In my last post I have started to talk about companies whose HR organization is still in a pre-Ulrich stage. And again, although I was surprised to see so many of them, the reasons that I heard made total sense to me:

  • Some of these companies are size-wise at the border where the full Ulrich model makes sense
  • Some of these companies had major (non-HR) transformations in the recent years and HR did just not have a chance to get their own house in order
  • Some companies have failed HR outsourcing deals in their history that needed to be rolled back in
  • Some companies don’t think that this “Ulrich-model” is applicable for them
  • Some companies have heard stories of failed implementations at competitors
  • Some companies were not able to show the Business Case for a transformed HR to get the business sign off (and funding)

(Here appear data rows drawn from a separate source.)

-- pv_equiv track=rewrite | github.com/AnonymousDeveloper4201337/TCBot | Inno.py | parse_iss
-- ===== SOURCE A (Python) =====
-- def parse_iss(s):
--     firstline = ''
--     sectionname = ''
--     lines = []
--     for line in s.splitlines():
--         if line.startswith('[') and ']' in line:
--             if lines:
--                 yield firstline, sectionname, lines
--             firstline = line
--             sectionname = line[1:line.index(']')].strip()
--             lines = []
--         else:
--             lines.append(line)
--     if lines:
--         yield firstline, sectionname, lines
-- ===== SOURCE B (Python) =====
-- def parse_iss(s):
--     # Different decomposition: split lines into chunks at header lines, then slice bodies.
--     lines = s.splitlines()
--     n = len(lines)
--
--     def is_header(line):
--         return line.startswith('[') and ']' in line
--
--     j = 0
--     while j < n and not is_header(lines[j]):
--         j += 1
--     if j > 0:
--         yield '', '', lines[:j]
--     while j < n:
--         header = lines[j]
--         k = j + 1
--         while k < n and not is_header(lines[k]):
--             k += 1
--         body = lines[j + 1:k]
--         if body:
--             yield header, header[1:header.index(']')].strip(), body
--         j = k
-- ===== Notes on version B (the rewrite author's own statement) =====
-- stated objective: alternative
-- what changed: Replaces A's single fold threading a (firstline, sectionname, pending-lines) accumulator state with a chunk decomposition: split the line list at header lines and slice each section body out directly (leading chunk handled once, then one scan per section).
import Mathlib
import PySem

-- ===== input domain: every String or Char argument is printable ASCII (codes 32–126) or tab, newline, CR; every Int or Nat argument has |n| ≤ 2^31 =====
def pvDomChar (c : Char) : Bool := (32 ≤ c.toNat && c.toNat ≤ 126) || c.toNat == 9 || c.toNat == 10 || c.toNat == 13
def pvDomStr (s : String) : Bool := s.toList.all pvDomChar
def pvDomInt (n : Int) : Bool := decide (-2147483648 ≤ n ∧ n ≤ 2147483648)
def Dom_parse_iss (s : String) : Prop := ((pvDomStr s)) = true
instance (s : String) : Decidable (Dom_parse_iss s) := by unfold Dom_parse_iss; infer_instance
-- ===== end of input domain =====

-- B changes the decomposition: instead of one fold threading (firstline, name, lines)
-- accumulator state, B splits the line list into chunks at header lines and slices each
-- body out directly (objective: alternative decomposition, same cost).
-- Both Pythons are generators; the ports list their yielded values in order.

-- ===== PORT A =====
-- line.startswith('[') and ']' in line
def pvIsHeader (line : String) : Bool :=
  PySem.Str.startswith line "[" && PySem.Str.isIn "]" line

-- line[1:line.index(']')].strip() — guarded by ']' in line, so find ≠ -1
def pvSectionName (line : String) : String :=
  PySem.Str.strip (PySem.Str.slice line (some 1) (some (PySem.Str.find line "]")))

-- the for-loop of A, threading (firstline, sectionname, lines) and the yielded list
def parse_iss_go (firstline sectionname : String) (lines : List String) :
    List String → List (String × String × List String)
  | [] => if lines ≠ [] then [(firstline, sectionname, lines)] else []
  | line :: rest =>
    if pvIsHeader line then
      (if lines ≠ [] then [(firstline, sectionname, lines)] else []) ++
        parse_iss_go line (pvSectionName line) [] rest
    else
      parse_iss_go firstline sectionname (lines ++ [line]) rest

def parse_iss (s : String) : List (String × String × List String) :=
  parse_iss_go "" "" [] (PySem.Str.splitlines s)

-- ===== PORT B =====
-- one section chunk after another: at a header line, scan forward to the next header
-- (takeWhile/dropWhile = the inner while-loop of Source B) and slice the body out
def parse_iss_chunks : List String → List (String × String × List String)
  | [] => []
  | header :: rest =>
    let body := rest.takeWhile (fun l => !pvIsHeader l)
    let rest' := rest.dropWhile (fun l => !pvIsHeader l)
    (if body ≠ [] then [(header, pvSectionName header, body)] else []) ++
      parse_iss_chunks rest'
  termination_by ls => ls.length
  decreasing_by
    have := List.length_dropWhile_le (p := fun l => !pvIsHeader l) (l := rest)
    simp only [List.length_cons]; omega

def parse_iss_alt (s : String) : List (String × String × List String) :=
  let lines := PySem.Str.splitlines s
  let lead := lines.takeWhile (fun l => !pvIsHeader l)
  let rest := lines.dropWhile (fun l => !pvIsHeader l)
  (if lead ≠ [] then [("", "", lead)] else []) ++ parse_iss_chunks rest

-- ===== PRECONDITION & SPEC =====
def Spec_parse_iss (s : String) (out : List (String × String × List String)) : Prop := out = parse_iss_alt s
instance (s : String) (out : List (String × String × List String)) : Decidable (Spec_parse_iss s out) := by unfold Spec_parse_iss; infer_instance

-- ===== CLAIM (what is proved, stated in full; the proofs are below) =====
def Claim_equal_parse_iss : Prop := ∀ (s : String), Dom_parse_iss s → Spec_parse_iss s (parse_iss s)

-- ===== LEMMAS AND PROOFS =====

-- A's fold from any accumulator state = 'flush the pending chunk, then B's chunk recursion'
theorem parse_iss_go_eq (ls : List String) :
    ∀ (f n : String) (acc : List String),
      parse_iss_go f n acc ls =
        (if acc ++ ls.takeWhile (fun l => !pvIsHeader l) ≠ [] then
            [(f, n, acc ++ ls.takeWhile (fun l => !pvIsHeader l))] else []) ++
          parse_iss_chunks (ls.dropWhile (fun l => !pvIsHeader l)) := by
  induction ls with
  | nil =>
    intro f n acc
    rw [parse_iss_chunks.eq_def]
    simp [parse_iss_go]
  | cons l rest ih =>
    intro f n acc
    by_cases h : pvIsHeader l = true
    · rw [parse_iss_go, if_pos h, ih]
      rw [List.takeWhile_cons, List.dropWhile_cons]
      conv_rhs => rw [parse_iss_chunks.eq_def]
      simp [h]
    · rw [parse_iss_go, if_neg h, ih]
      rw [List.takeWhile_cons, List.dropWhile_cons]
      simp [h]

-- ===== VERDICT (by name: the statement is the Claim_ definition above) =====
theorem parse_iss_spec : Claim_equal_parse_iss := by
  intro s _
  show parse_iss s = parse_iss_alt s
  rw [parse_iss, parse_iss_alt, parse_iss_go_eq]
  simp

And for most of the reasons, companies are asking themselves what to do next? – shall they go to the Ulrich model? Shall they leapfrog and move to the next stage? Shall they just stay where they are? – Today I cannot and don’t want to provide final answers – there is no one-size-fits-all. However, there are themes that can be applied based on the specific company and HR situation.
Theme 1: Small company, predominantly present in one country, values based on tradition
If your company falls into this range, you probably think that the Ulrich model does not make any sense for you. And for the most part you are right. Specializing your small HR department into the three pillars will most likely cause more issues than it will bring you to a point where you can gain the advantages of the Ulrich-Model. However, there are certain elements you should consider: HR Business Partnering and professionalized HR Admin outsourcing.
Business Partnering and the area of strategic HR is an area which potentially brings value to any size of HR organizations. This does not necessarily mean that you should install dedicated HR Business Partners, but that you either have the Head of HR or another senior HR practitioner have in addition to his/ her daily role play the role of an HR Business Partner. This is not an easy one as the skills and capabilities you need for a successful HRBP are very different from traditional HR skills. But even for small firms, it is important to start thinking strategically about HR. Why? – the war for talent is everywhere, talent today is more agile and mobile than ever before, etc. Small companies play in the same arena like mid-sized or big firms and need to be able to compete on the job market. In order to do so successfully, you need to start thinking strategically about your Human Capital – what kind of needs do we have, what does the business want, where will we be in 5 years…
Outsourcing is probably anyway something that many small firms do today – they just don’t call it outsourcing. But if you let your payroll run by any tax consultancy or small service provider, you are outsourcing already. The interesting thing about outsourcing for small firms is that there is a market now for selective outsourcing – on more than just payroll. And in many cases, this offer is better than the in-house process. And sometimes even cheaper. So really think about your HR services and which could be sourced out. The typical services to outsource here are payroll, learning services, HR legal services, recruiting services, master data services.
This is what I suggest to consider and assess. Again, this does not mean to go away from your traditional HR Generalist model. In fact, I suggest to keep it – just spice it up with some targeted Ulrich elements.
 
Theme 2: Mid-sized multinational company with agile and change proven workforce
Many of these companies are still in a more traditional HR Generalist model. This is often due to either the “wait and see” mentality or the understanding that Ulrich is just for big companies. Well, the maturity of the HR models today do no longer limit the Ulrich model to large companies – in fact if you are sized around 10.000 employees , you should seriously consider the Ulrich model. – and let’s face it: probably your core business units/ functions are extremely agile. If it would be any different, you would probably not exist anymore. Mid-sized companies are the most agile – both through necessities, but also due to their specific set ups. HR should embrace and support this agility. This means going into the Ulrich model. And doing it fast. Due to the nature of your workforce and business, you are change ready. Of course, change from and in HR is nothing the firm is used to (or HR for that matter) – but it is used to change in the core business. This is where you as HR practitioner should take advantage of.
In essence, don’t take a long change process, do it fast, straight to the latest evolution of the Ulrich model and don’t lose money or time on the way. There is no reason to.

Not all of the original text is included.